= EXERCISE DETAILS =
Where the records below show a line containing "theorem pvIndex_eq_pairs (nl", start copying; end with the line containing "unfold pvIndex", and copy it too.

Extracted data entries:
------
-- pv_equiv track=rewrite | github.com/hamidbeiki/Cattle-Genome | python scripts/combine-gtf_files.py | get_final_list
-- ===== SOURCE A (Python) =====
-- def get_final_list(nestedlist,ordered_trs):
--     final_list=[]
--     p=[]
--     for i in ordered_trs:
--         out=[]
--         for j in nestedlist:
--             if i in j:
--                 if j in p:
--                     pass
--                 else:
--                     out.append(j)
--                     p.append(j)
--         if len(out)>0:
--             final_list.append(out)
--     return(final_list)
-- ===== SOURCE B (Python) =====
-- def get_final_list(nestedlist, ordered_trs):
--     # inverted index: element -> sublists containing it (first-occurrence order)
--     index = {}
--     for j in nestedlist:
--         for e in dict.fromkeys(j):
--             index.setdefault(e, []).append(j)
--     seen = set()   # sublists already emitted (as tuples)
--     done = set()   # keys already processed: a repeated key can never emit anything new
--     final_list = []
--     for i in ordered_trs:
--         if i in done:
--             continue
--         done.add(i)
--         out = []
--         for j in index.get(i, []):
--             t = tuple(j)
--             if t not in seen:
--                 seen.add(t)
--                 out.append(j)
--         if out:
--             final_list.append(out)
--     return final_list
-- ===== Notes on version B (the rewrite author's own statement) =====
-- stated objective: faster
-- what changed: B builds a one-pass inverted index element->sublists, answers each key by a dict lookup with a hash-set dedup of emitted sublists, and skips already-processed keys (a repeated key can never emit anything new), instead of A's rescan of all of nestedlist plus linear 'j in p' scan per key.
import Mathlib
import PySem

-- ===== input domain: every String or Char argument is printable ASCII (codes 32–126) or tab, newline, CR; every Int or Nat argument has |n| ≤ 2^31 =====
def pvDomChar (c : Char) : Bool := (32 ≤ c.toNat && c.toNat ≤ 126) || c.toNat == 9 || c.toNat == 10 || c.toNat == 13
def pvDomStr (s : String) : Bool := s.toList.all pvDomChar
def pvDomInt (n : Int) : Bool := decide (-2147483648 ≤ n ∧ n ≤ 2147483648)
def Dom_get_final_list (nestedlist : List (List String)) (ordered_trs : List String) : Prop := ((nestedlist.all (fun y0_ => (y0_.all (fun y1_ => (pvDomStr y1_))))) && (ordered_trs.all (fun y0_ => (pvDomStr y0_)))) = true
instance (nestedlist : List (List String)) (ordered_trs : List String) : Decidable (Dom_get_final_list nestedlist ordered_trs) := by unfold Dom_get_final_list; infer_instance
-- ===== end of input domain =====

-- B replaces A's rescan of the whole nestedlist for every key by a one-pass inverted index
-- element → sublists plus a seen-set for the dedup (objective: faster, asymptotic).

-- ===== PORT A =====
def get_final_list (nestedlist : List (List String)) (ordered_trs : List String) : List (List (List String)) :=
  -- state: (final_list, p); inner state: (out, p)
  (ordered_trs.foldl (fun (st : List (List (List String)) × List (List String)) i =>
    let inner := nestedlist.foldl
      (fun (st2 : List (List String) × List (List String)) j =>
        if i ∈ j then
          (if j ∈ st2.2 then st2 else (st2.1 ++ [j], st2.2 ++ [j]))
        else st2) ([], st.2)
    (if inner.1.length > 0 then st.1 ++ [inner.1] else st.1, inner.2)) ([], [])).1

-- ===== PORT B =====
-- index.setdefault(e, []).append(j) over e in dict.fromkeys(j)  =  modify e [] (· ++ [j]) over PySem.List.dedup j
def pvIndex (nestedlist : List (List String)) : PySem.Dict String (List (List String)) :=
  nestedlist.foldl (fun d j =>
    (PySem.List.dedup j).foldl (fun d e => d.modify e [] (· ++ [j])) d) PySem.Dict.empty

def get_final_list_alt (nestedlist : List (List String)) (ordered_trs : List String) : List (List (List String)) :=
  let index := pvIndex nestedlist
  -- state: (final_list, seen, done)
  (ordered_trs.foldl (fun (st : List (List (List String)) × PySem.Set (List String) × PySem.Set String) i =>
    if i ∈ st.2.2 then st
    else
      let done := PySem.Set.add st.2.2 i
      let inner := (index.getD i []).foldl
        (fun (st2 : List (List String) × PySem.Set (List String)) j =>
          if j ∈ st2.2 then st2 else (st2.1 ++ [j], PySem.Set.add st2.2 j)) ([], st.2.1)
      (if inner.1.isEmpty then st.1 else st.1 ++ [inner.1], inner.2, done)) ([], PySem.Set.empty, PySem.Set.empty)).1

-- ===== PRECONDITION & SPEC =====
def Spec_get_final_list (nestedlist : List (List String)) (ordered_trs : List String) (out : List (List (List String))) : Prop := out = get_final_list_alt nestedlist ordered_trs
instance (nestedlist : List (List String)) (ordered_trs : List String) (out : List (List (List String))) : Decidable (Spec_get_final_list nestedlist ordered_trs out) := by unfold Spec_get_final_list; infer_instance

-- ===== CLAIM (what is proved, stated in full; the proofs are below) =====
def Claim_equal_get_final_list : Prop := ∀ (nestedlist : List (List String)) (ordered_trs : List String), Dom_get_final_list nestedlist ordered_trs → Spec_get_final_list nestedlist ordered_trs (get_final_list nestedlist ordered_trs)

-- ===== LEMMAS AND PROOFS =====

-- filtering a Nodup list for (== i) yields [i] iff i is present
theorem pv_filter_beq_of_nodup (l : List String) (i : String) (h : l.Nodup) :
    l.filter (· == i) = if i ∈ l then [i] else [] := by
  induction l with
  | nil => simp
  | cons a t ih =>
    rw [List.nodup_cons] at h
    obtain ⟨ha, ht⟩ := h
    by_cases hai : a = i
    · subst hai
      have : t.filter (· == a) = [] := by
        rw [ih ht]; simp [ha]
      simp [this]
    · simp [hai, ih ht, Ne.symm hai]

theorem pv_flatMap_if_singleton (l : List (List String)) (p : List String → Prop) [DecidablePred p] :
    l.flatMap (fun x => if p x then [x] else []) = l.filter (fun x => decide (p x)) := by
  induction l with
  | nil => rfl
  | cons a t ih => by_cases h : p a <;> simp [List.flatMap_cons, h, ih]

-- the nested index-building loop is one loop over the (element, sublist) pairs
theorem pvIndex_eq_pairs (nl : List (List String)) (d : PySem.Dict String (List (List String))) :
    nl.foldl (fun d j => (PySem.List.dedup j).foldl (fun d e => d.modify e [] (· ++ [j])) d) d
      = (nl.flatMap (fun j => (PySem.List.dedup j).map (fun e => (e, j)))).foldl
          (fun d p => d.modify p.1 [] (· ++ [p.2])) d := by
  induction nl generalizing d with
  | nil => rfl
  | cons j t ih =>
    simp only [List.foldl_cons, List.flatMap_cons, List.foldl_append, List.foldl_map]
    exact ih _

-- the inverted index looked up at i is exactly A's inner scan of nestedlist for i
theorem pvIndex_getD (nl : List (List String)) (i : String) :
    (pvIndex nl).getD i [] = nl.filter (fun j => decide (i ∈ j)) := by
  unfold pvIndex
  rw [pvIndex_eq_pairs, PySem.Dict.getD_foldl_modify_append]
  rw [List.filter_flatMap, List.map_flatMap]
  have : ∀ j : List String,
      ((((PySem.List.dedup j).map (fun e => (e, j))).filter (fun p => p.1 == i)).map (·.2))
        = if i ∈ j then [j] else [] := by
    intro j
    rw [List.filter_map]
    have : ((PySem.List.dedup j).filter ((fun p => p.1 == i) ∘ (fun e => (e, j))))
        = if i ∈ j then [i] else [] := by
      have := pv_filter_beq_of_nodup (PySem.List.dedup j) i (PySem.List.nodup_dedup j)
      simpa [PySem.List.mem_dedup, Function.comp] using this
    rw [this]
    by_cases h : i ∈ j <;> simp [h]
  calc (nl.flatMap fun j => (((PySem.List.dedup j).map (fun e => (e, j))).filter (fun p => p.1 == i)).map (·.2))
      = nl.flatMap (fun j => if i ∈ j then [j] else []) := by
        exact List.flatMap_congr (fun j _ => this j)
    _ = nl.filter (fun j => decide (i ∈ j)) := pv_flatMap_if_singleton nl _

-- the two dedup steps agree
theorem pv_step_eq (st2 : List (List String) × List (List String)) (j : List String) :
    (if j ∈ st2.2 then st2 else (st2.1 ++ [j], st2.2 ++ [j]))
      = (if j ∈ st2.2 then st2 else (st2.1 ++ [j], PySem.Set.add st2.2 j)) := by
  by_cases h : j ∈ st2.2
  · simp [h]
  · simp [h, PySem.Set.add, List.contains_eq_mem]

theorem pv_emit (a : List (List (List String))) (r : List (List String) × PySem.Set (List String)) :
    ((if r.1.length > 0 then a ++ [r.1] else a, r.2) : List (List (List String)) × PySem.Set (List String))
      = (if r.1.isEmpty then a else a ++ [r.1], r.2) := by
  obtain ⟨r1, r2⟩ := r
  cases r1 <;> simp

-- the dedup fold is the identity when everything is already seen
theorem pv_fold_id (l : List (List String)) (out : List (List String)) (p : PySem.Set (List String))
    (h : ∀ j ∈ l, j ∈ p) :
    l.foldl (fun (st2 : List (List String) × PySem.Set (List String)) j =>
      if j ∈ st2.2 then st2 else (st2.1 ++ [j], PySem.Set.add st2.2 j)) (out, p) = (out, p) := by
  induction l with
  | nil => rfl
  | cons a t ih =>
    simp only [List.foldl_cons, h a List.mem_cons_self, if_pos]
    exact ih (fun j hj => h j (List.mem_cons_of_mem a hj))

-- after the dedup fold, the seen component contains everything it contained before plus all fed elements
theorem pv_fold_seen (l : List (List String)) (out : List (List String)) (p : PySem.Set (List String)) :
    (∀ x ∈ p, x ∈ (l.foldl (fun (st2 : List (List String) × PySem.Set (List String)) j =>
        if j ∈ st2.2 then st2 else (st2.1 ++ [j], PySem.Set.add st2.2 j)) (out, p)).2) ∧
    (∀ j ∈ l, j ∈ (l.foldl (fun (st2 : List (List String) × PySem.Set (List String)) j =>
        if j ∈ st2.2 then st2 else (st2.1 ++ [j], PySem.Set.add st2.2 j)) (out, p)).2) := by
  induction l generalizing out p with
  | nil => exact ⟨fun x hx => hx, fun j hj => absurd hj (List.not_mem_nil)⟩
  | cons a t ih =>
    simp only [List.foldl_cons]
    by_cases ha : a ∈ p
    · rw [if_pos ha]
      refine ⟨(ih out p).1, fun j hj => ?_⟩
      rcases List.mem_cons.mp hj with rfl | hj
      · exact (ih out p).1 j ha
      · exact (ih out p).2 j hj
    · rw [if_neg ha]
      have hmem : ∀ x, x ∈ p ∨ x = a → x ∈ PySem.Set.add p a := by
        intro x hx
        simp [PySem.Set.add, ha]
        tauto
      refine ⟨fun x hx => (ih _ _).1 x (hmem x (Or.inl hx)), fun j hj => ?_⟩
      rcases List.mem_cons.mp hj with rfl | hj
      · exact (ih _ _).1 j (hmem j (Or.inr rfl))
      · exact (ih _ _).2 j hj

-- A's outer loop and B's outer loop stay in lockstep under the done-invariant
theorem pv_main (nl : List (List String)) (ots : List String)
    (fl : List (List (List String))) (p : List (List String)) (done : PySem.Set String)
    (hinv : ∀ k ∈ done, ∀ j ∈ nl, k ∈ j → j ∈ p) :
    (ots.foldl (fun (st : List (List (List String)) × List (List String)) i =>
      let inner := nl.foldl
        (fun (st2 : List (List String) × List (List String)) j =>
          if i ∈ j then
            (if j ∈ st2.2 then st2 else (st2.1 ++ [j], st2.2 ++ [j]))
          else st2) ([], st.2)
      (if inner.1.length > 0 then st.1 ++ [inner.1] else st.1, inner.2)) (fl, p)).1
    = (ots.foldl (fun (st : List (List (List String)) × PySem.Set (List String) × PySem.Set String) i =>
        if i ∈ st.2.2 then st
        else
          let done := PySem.Set.add st.2.2 i
          let inner := ((pvIndex nl).getD i []).foldl
            (fun (st2 : List (List String) × PySem.Set (List String)) j =>
              if j ∈ st2.2 then st2 else (st2.1 ++ [j], PySem.Set.add st2.2 j)) ([], st.2.1)
          (if inner.1.isEmpty then st.1 else st.1 ++ [inner.1], inner.2, done)) (fl, p, done)).1 := by
  induction ots generalizing fl p done with
  | nil => rfl
  | cons i t ih =>
    simp only [List.foldl_cons]
    have hAinner : nl.foldl
        (fun (st2 : List (List String) × List (List String)) j =>
          if i ∈ j then (if j ∈ st2.2 then st2 else (st2.1 ++ [j], st2.2 ++ [j])) else st2) ([], p)
        = ((pvIndex nl).getD i []).foldl
            (fun (st2 : List (List String) × PySem.Set (List String)) j =>
              if j ∈ st2.2 then st2 else (st2.1 ++ [j], PySem.Set.add st2.2 j)) ([], p) := by
      rw [pvIndex_getD,
          PySem.List.foldl_ite_eq_foldl_filter (p := fun j => i ∈ j)
            (f := fun st2 j => if j ∈ st2.2 then st2 else (st2.1 ++ [j], st2.2 ++ [j]))]
      exact List.foldl_ext _ _ _ (fun st2 j _ => pv_step_eq st2 j)
    by_cases hdone : i ∈ done
    · -- repeated key: A's scan finds nothing new, B skips
      rw [if_pos hdone]
      have hall : ∀ j ∈ (pvIndex nl).getD i [], j ∈ p := by
        rw [pvIndex_getD]
        intro j hj
        rw [List.mem_filter] at hj
        exact hinv i hdone j hj.1 (of_decide_eq_true hj.2)
      rw [hAinner, pv_fold_id _ [] p hall]
      simpa using ih fl p done hinv
    · rw [if_neg hdone, hAinner]
      rw [pv_emit fl _]
      apply ih
      intro k hk j hj hkj
      by_cases hki : k = i
      · subst hki
        refine (pv_fold_seen ((pvIndex nl).getD k []) [] p).2 j ?_
        rw [pvIndex_getD]
        exact List.mem_filter.mpr ⟨hj, decide_eq_true hkj⟩
      · have hkd : k ∈ done := by
          simp [PySem.Set.add, hdone] at hk
          rcases hk with h | h
          · exact h
          · exact absurd h hki
        exact (pv_fold_seen ((pvIndex nl).getD i []) [] p).1 j (hinv k hkd j hj hkj)

-- ===== VERDICT (by name: the statement is the Claim_ definition above) =====
theorem get_final_list_spec : Claim_equal_get_final_list := by
  intro nl ots _
  unfold Spec_get_final_list get_final_list get_final_list_alt
  exact pv_main nl ots [] [] PySem.Set.empty (fun k hk => absurd hk (List.not_mem_nil))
------
= ANSWER SECTION =
theorem pvIndex_eq_pairs (nl : List (List String)) (d : PySem.Dict String (List (List String))) :
    nl.foldl (fun d j => (PySem.List.dedup j).foldl (fun d e => d.modify e [] (· ++ [j])) d) d
      = (nl.flatMap (fun j => (PySem.List.dedup j).map (fun e => (e, j)))).foldl
          (fun d p => d.modify p.1 [] (· ++ [p.2])) d := by
  induction nl generalizing d with
  | nil => rfl
  | cons j t ih =>
    simp only [List.foldl_cons, List.flatMap_cons, List.foldl_append, List.foldl_map]
    exact ih _

-- the inverted index looked up at i is exactly A's inner scan of nestedlist for i
theorem pvIndex_getD (nl : List (List String)) (i : String) :
    (pvIndex nl).getD i [] = nl.filter (fun j => decide (i ∈ j)) := by
  unfold pvIndex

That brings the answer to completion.